**Data supplied:**
****************

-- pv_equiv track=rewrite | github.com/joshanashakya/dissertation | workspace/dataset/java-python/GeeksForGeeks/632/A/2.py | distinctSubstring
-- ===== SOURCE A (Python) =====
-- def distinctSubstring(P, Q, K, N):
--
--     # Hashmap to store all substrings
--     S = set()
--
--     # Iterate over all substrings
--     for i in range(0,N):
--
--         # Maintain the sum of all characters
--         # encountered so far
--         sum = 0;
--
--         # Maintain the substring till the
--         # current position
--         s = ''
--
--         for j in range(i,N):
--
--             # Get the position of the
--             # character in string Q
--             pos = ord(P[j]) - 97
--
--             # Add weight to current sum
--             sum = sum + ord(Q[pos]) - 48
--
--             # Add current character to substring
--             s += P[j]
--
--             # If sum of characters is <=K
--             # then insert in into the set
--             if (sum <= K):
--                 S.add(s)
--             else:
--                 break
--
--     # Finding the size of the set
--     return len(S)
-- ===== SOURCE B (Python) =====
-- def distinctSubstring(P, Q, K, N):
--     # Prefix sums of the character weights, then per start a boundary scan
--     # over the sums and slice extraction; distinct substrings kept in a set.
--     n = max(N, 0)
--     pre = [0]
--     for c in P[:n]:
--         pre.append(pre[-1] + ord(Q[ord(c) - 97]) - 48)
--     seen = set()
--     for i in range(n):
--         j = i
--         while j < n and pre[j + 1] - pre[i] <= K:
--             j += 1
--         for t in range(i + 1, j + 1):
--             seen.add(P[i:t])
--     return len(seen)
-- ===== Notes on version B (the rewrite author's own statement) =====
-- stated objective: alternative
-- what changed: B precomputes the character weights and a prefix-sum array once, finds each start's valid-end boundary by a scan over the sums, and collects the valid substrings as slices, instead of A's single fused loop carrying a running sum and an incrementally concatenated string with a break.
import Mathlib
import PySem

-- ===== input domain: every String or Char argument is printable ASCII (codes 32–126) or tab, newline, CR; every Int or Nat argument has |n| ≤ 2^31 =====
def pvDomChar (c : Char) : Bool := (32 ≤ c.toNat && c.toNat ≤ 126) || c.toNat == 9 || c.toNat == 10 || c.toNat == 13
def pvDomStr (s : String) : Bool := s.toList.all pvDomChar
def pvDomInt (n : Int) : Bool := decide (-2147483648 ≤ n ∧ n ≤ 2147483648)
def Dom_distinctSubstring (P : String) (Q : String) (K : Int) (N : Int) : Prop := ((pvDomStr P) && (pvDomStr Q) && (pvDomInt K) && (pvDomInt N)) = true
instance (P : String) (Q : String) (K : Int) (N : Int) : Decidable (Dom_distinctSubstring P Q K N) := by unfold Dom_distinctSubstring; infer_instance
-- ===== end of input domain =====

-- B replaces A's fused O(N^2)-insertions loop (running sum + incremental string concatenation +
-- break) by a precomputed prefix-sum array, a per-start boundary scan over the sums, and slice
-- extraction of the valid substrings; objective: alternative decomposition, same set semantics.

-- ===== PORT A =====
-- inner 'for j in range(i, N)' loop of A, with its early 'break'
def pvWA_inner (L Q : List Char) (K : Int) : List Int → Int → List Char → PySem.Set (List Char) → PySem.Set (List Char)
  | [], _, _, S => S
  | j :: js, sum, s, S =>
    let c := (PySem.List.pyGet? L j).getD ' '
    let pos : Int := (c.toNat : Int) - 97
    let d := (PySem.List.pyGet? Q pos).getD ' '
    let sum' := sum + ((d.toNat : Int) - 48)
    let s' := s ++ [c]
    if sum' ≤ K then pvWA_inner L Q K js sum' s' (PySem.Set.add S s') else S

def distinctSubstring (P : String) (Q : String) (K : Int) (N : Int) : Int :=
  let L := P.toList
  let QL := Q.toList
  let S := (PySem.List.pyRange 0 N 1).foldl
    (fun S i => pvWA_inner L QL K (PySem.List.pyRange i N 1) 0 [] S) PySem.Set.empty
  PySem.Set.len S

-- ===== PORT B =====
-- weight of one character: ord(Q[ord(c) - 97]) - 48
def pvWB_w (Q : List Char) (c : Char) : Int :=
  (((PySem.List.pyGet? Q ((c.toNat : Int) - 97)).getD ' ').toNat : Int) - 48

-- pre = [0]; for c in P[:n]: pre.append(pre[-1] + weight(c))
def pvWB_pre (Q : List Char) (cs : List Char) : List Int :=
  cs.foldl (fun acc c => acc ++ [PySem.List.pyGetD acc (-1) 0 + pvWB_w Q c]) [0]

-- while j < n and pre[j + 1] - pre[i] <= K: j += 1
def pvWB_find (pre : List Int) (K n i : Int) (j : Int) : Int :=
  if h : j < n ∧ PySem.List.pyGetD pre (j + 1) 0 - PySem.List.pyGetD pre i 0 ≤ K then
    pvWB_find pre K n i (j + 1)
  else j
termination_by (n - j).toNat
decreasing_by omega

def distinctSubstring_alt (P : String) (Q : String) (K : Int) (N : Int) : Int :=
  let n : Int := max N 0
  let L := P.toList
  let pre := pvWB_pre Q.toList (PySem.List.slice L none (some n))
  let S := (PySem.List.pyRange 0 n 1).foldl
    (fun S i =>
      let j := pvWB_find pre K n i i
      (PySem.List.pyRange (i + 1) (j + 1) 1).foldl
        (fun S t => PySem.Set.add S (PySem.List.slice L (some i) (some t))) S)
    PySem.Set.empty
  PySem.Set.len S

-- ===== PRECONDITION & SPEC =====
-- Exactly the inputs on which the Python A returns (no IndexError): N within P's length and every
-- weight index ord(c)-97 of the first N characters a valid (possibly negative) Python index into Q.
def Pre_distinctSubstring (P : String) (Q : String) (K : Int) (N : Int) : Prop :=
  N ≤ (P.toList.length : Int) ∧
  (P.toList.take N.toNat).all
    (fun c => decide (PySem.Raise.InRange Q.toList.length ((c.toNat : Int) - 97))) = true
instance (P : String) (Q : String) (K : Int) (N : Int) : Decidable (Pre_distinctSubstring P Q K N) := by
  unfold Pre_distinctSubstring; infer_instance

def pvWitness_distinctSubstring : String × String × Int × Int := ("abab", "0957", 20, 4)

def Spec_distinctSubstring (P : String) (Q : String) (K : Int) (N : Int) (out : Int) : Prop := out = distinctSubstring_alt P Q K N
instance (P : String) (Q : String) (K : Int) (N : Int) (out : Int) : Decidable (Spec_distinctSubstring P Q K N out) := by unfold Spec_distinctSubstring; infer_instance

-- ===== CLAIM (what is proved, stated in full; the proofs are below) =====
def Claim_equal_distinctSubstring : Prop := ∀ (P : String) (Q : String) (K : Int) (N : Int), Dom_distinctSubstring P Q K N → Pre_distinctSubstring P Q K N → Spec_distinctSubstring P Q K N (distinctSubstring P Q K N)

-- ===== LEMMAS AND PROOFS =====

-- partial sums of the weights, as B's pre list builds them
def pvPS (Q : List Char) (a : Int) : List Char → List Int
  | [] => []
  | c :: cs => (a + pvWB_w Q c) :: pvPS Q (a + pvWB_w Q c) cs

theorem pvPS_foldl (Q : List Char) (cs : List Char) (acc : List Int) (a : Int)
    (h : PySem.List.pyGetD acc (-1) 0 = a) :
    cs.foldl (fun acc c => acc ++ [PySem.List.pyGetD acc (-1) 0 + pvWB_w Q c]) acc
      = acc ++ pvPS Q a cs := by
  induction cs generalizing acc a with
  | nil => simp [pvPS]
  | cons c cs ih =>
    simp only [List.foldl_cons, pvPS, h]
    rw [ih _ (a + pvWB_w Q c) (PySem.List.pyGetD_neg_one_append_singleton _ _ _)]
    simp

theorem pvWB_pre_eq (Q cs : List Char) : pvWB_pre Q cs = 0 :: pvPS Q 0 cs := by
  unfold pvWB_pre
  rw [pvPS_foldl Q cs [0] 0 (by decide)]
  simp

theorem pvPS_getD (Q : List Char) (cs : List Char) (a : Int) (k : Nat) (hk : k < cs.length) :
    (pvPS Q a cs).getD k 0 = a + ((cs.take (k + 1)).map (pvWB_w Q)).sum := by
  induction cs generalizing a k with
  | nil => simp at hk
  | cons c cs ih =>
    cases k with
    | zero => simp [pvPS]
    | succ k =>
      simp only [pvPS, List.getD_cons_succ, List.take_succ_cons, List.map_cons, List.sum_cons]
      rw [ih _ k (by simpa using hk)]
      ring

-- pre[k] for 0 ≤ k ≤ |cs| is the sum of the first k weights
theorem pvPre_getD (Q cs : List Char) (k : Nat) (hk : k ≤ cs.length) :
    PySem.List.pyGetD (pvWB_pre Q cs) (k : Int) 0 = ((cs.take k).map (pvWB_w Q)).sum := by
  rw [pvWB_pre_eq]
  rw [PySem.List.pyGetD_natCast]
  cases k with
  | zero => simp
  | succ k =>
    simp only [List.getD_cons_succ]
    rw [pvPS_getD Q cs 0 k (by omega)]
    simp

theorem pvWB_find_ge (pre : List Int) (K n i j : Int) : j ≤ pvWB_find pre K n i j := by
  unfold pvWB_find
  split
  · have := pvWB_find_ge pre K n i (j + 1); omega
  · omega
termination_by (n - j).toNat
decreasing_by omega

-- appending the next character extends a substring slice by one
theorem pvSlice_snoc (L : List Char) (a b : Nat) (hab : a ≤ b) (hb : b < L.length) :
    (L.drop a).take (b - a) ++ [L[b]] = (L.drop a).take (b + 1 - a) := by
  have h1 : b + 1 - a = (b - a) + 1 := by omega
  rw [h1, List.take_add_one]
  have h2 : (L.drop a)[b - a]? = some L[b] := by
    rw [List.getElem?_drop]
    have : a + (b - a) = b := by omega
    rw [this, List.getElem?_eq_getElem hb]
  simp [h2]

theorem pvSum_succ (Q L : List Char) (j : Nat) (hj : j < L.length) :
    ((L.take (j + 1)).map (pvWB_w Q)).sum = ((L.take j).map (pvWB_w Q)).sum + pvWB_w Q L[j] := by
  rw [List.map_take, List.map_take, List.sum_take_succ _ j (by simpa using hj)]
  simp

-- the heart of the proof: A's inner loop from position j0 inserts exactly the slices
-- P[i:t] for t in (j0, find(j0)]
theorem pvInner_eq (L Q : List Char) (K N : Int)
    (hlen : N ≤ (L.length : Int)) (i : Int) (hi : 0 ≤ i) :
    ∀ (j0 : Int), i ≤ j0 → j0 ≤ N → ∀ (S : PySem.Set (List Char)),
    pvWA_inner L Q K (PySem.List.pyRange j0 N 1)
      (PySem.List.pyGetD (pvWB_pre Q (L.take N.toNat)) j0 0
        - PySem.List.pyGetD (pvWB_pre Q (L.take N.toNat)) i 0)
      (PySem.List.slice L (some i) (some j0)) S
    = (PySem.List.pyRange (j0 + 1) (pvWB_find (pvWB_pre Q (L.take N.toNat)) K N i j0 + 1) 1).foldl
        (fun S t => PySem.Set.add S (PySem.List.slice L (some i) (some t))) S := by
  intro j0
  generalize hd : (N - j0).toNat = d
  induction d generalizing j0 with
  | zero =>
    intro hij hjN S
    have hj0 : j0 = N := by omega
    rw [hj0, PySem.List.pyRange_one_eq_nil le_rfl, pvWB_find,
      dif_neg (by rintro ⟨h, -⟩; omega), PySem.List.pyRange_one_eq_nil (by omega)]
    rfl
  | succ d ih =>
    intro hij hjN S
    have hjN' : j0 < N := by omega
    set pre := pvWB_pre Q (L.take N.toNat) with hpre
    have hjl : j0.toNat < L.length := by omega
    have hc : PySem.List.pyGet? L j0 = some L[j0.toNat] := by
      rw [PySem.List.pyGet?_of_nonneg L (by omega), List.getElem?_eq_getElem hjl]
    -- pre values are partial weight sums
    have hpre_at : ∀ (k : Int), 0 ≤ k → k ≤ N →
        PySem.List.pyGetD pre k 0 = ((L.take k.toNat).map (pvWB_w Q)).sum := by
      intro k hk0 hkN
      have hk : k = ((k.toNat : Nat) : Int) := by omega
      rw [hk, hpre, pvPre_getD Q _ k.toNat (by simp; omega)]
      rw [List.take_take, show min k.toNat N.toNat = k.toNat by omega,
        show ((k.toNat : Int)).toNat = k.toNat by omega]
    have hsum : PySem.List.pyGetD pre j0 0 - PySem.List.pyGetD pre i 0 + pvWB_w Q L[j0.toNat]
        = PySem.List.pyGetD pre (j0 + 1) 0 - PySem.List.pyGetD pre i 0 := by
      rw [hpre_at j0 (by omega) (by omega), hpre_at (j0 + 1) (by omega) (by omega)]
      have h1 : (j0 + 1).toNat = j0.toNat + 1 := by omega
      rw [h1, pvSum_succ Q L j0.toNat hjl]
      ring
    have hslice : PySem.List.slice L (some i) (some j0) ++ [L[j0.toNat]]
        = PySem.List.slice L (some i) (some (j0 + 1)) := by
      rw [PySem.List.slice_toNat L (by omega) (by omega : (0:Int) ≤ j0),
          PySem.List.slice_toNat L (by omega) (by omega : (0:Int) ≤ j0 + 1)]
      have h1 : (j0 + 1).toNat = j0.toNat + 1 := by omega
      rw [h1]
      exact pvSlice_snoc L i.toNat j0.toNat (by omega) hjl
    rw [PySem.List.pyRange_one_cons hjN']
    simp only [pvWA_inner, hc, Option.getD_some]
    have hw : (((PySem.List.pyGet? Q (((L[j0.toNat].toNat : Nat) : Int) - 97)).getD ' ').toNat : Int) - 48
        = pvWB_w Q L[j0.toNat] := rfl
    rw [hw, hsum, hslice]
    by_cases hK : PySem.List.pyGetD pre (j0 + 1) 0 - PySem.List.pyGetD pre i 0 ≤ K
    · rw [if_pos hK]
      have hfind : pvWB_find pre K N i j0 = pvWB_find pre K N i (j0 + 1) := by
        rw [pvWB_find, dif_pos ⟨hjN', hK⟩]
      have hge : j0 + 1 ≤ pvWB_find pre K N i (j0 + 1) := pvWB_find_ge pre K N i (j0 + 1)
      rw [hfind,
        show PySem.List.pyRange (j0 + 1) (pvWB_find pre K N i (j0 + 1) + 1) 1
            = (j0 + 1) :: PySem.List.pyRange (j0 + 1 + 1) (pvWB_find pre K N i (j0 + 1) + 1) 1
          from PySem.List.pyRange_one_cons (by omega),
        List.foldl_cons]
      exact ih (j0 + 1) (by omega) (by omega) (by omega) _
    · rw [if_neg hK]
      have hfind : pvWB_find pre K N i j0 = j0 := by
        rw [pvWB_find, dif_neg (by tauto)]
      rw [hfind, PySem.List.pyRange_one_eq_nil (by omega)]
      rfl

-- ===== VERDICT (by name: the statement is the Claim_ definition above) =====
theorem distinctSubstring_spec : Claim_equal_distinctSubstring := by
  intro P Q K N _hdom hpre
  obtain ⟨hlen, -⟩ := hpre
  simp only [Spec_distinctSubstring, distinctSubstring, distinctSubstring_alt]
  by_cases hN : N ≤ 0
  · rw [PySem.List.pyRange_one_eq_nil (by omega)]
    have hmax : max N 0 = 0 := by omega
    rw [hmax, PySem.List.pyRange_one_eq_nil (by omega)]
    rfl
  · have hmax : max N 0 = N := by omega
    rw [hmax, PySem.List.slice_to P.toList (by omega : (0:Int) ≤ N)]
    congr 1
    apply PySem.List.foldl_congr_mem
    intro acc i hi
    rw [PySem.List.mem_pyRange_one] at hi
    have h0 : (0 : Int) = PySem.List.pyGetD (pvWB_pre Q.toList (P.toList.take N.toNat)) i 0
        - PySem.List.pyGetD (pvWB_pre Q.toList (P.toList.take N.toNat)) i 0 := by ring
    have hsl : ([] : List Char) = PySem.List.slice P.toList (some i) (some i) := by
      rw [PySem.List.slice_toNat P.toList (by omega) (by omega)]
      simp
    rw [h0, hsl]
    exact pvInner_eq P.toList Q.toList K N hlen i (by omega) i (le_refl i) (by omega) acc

****************

**Exercise brief:** Taking the records above, retype every line from the one with "rw [PySem.List.pyRange_one_cons hjN']" down to the one with "L[j0.toNat] := rfl", exactly and with nothing else.

**Final answer:**
    rw [PySem.List.pyRange_one_cons hjN']
    simp only [pvWA_inner, hc, Option.getD_some]
    have hw : (((PySem.List.pyGet? Q (((L[j0.toNat].toNat : Nat) : Int) - 97)).getD ' ').toNat : Int) - 48
        = pvWB_w Q L[j0.toNat] := rfl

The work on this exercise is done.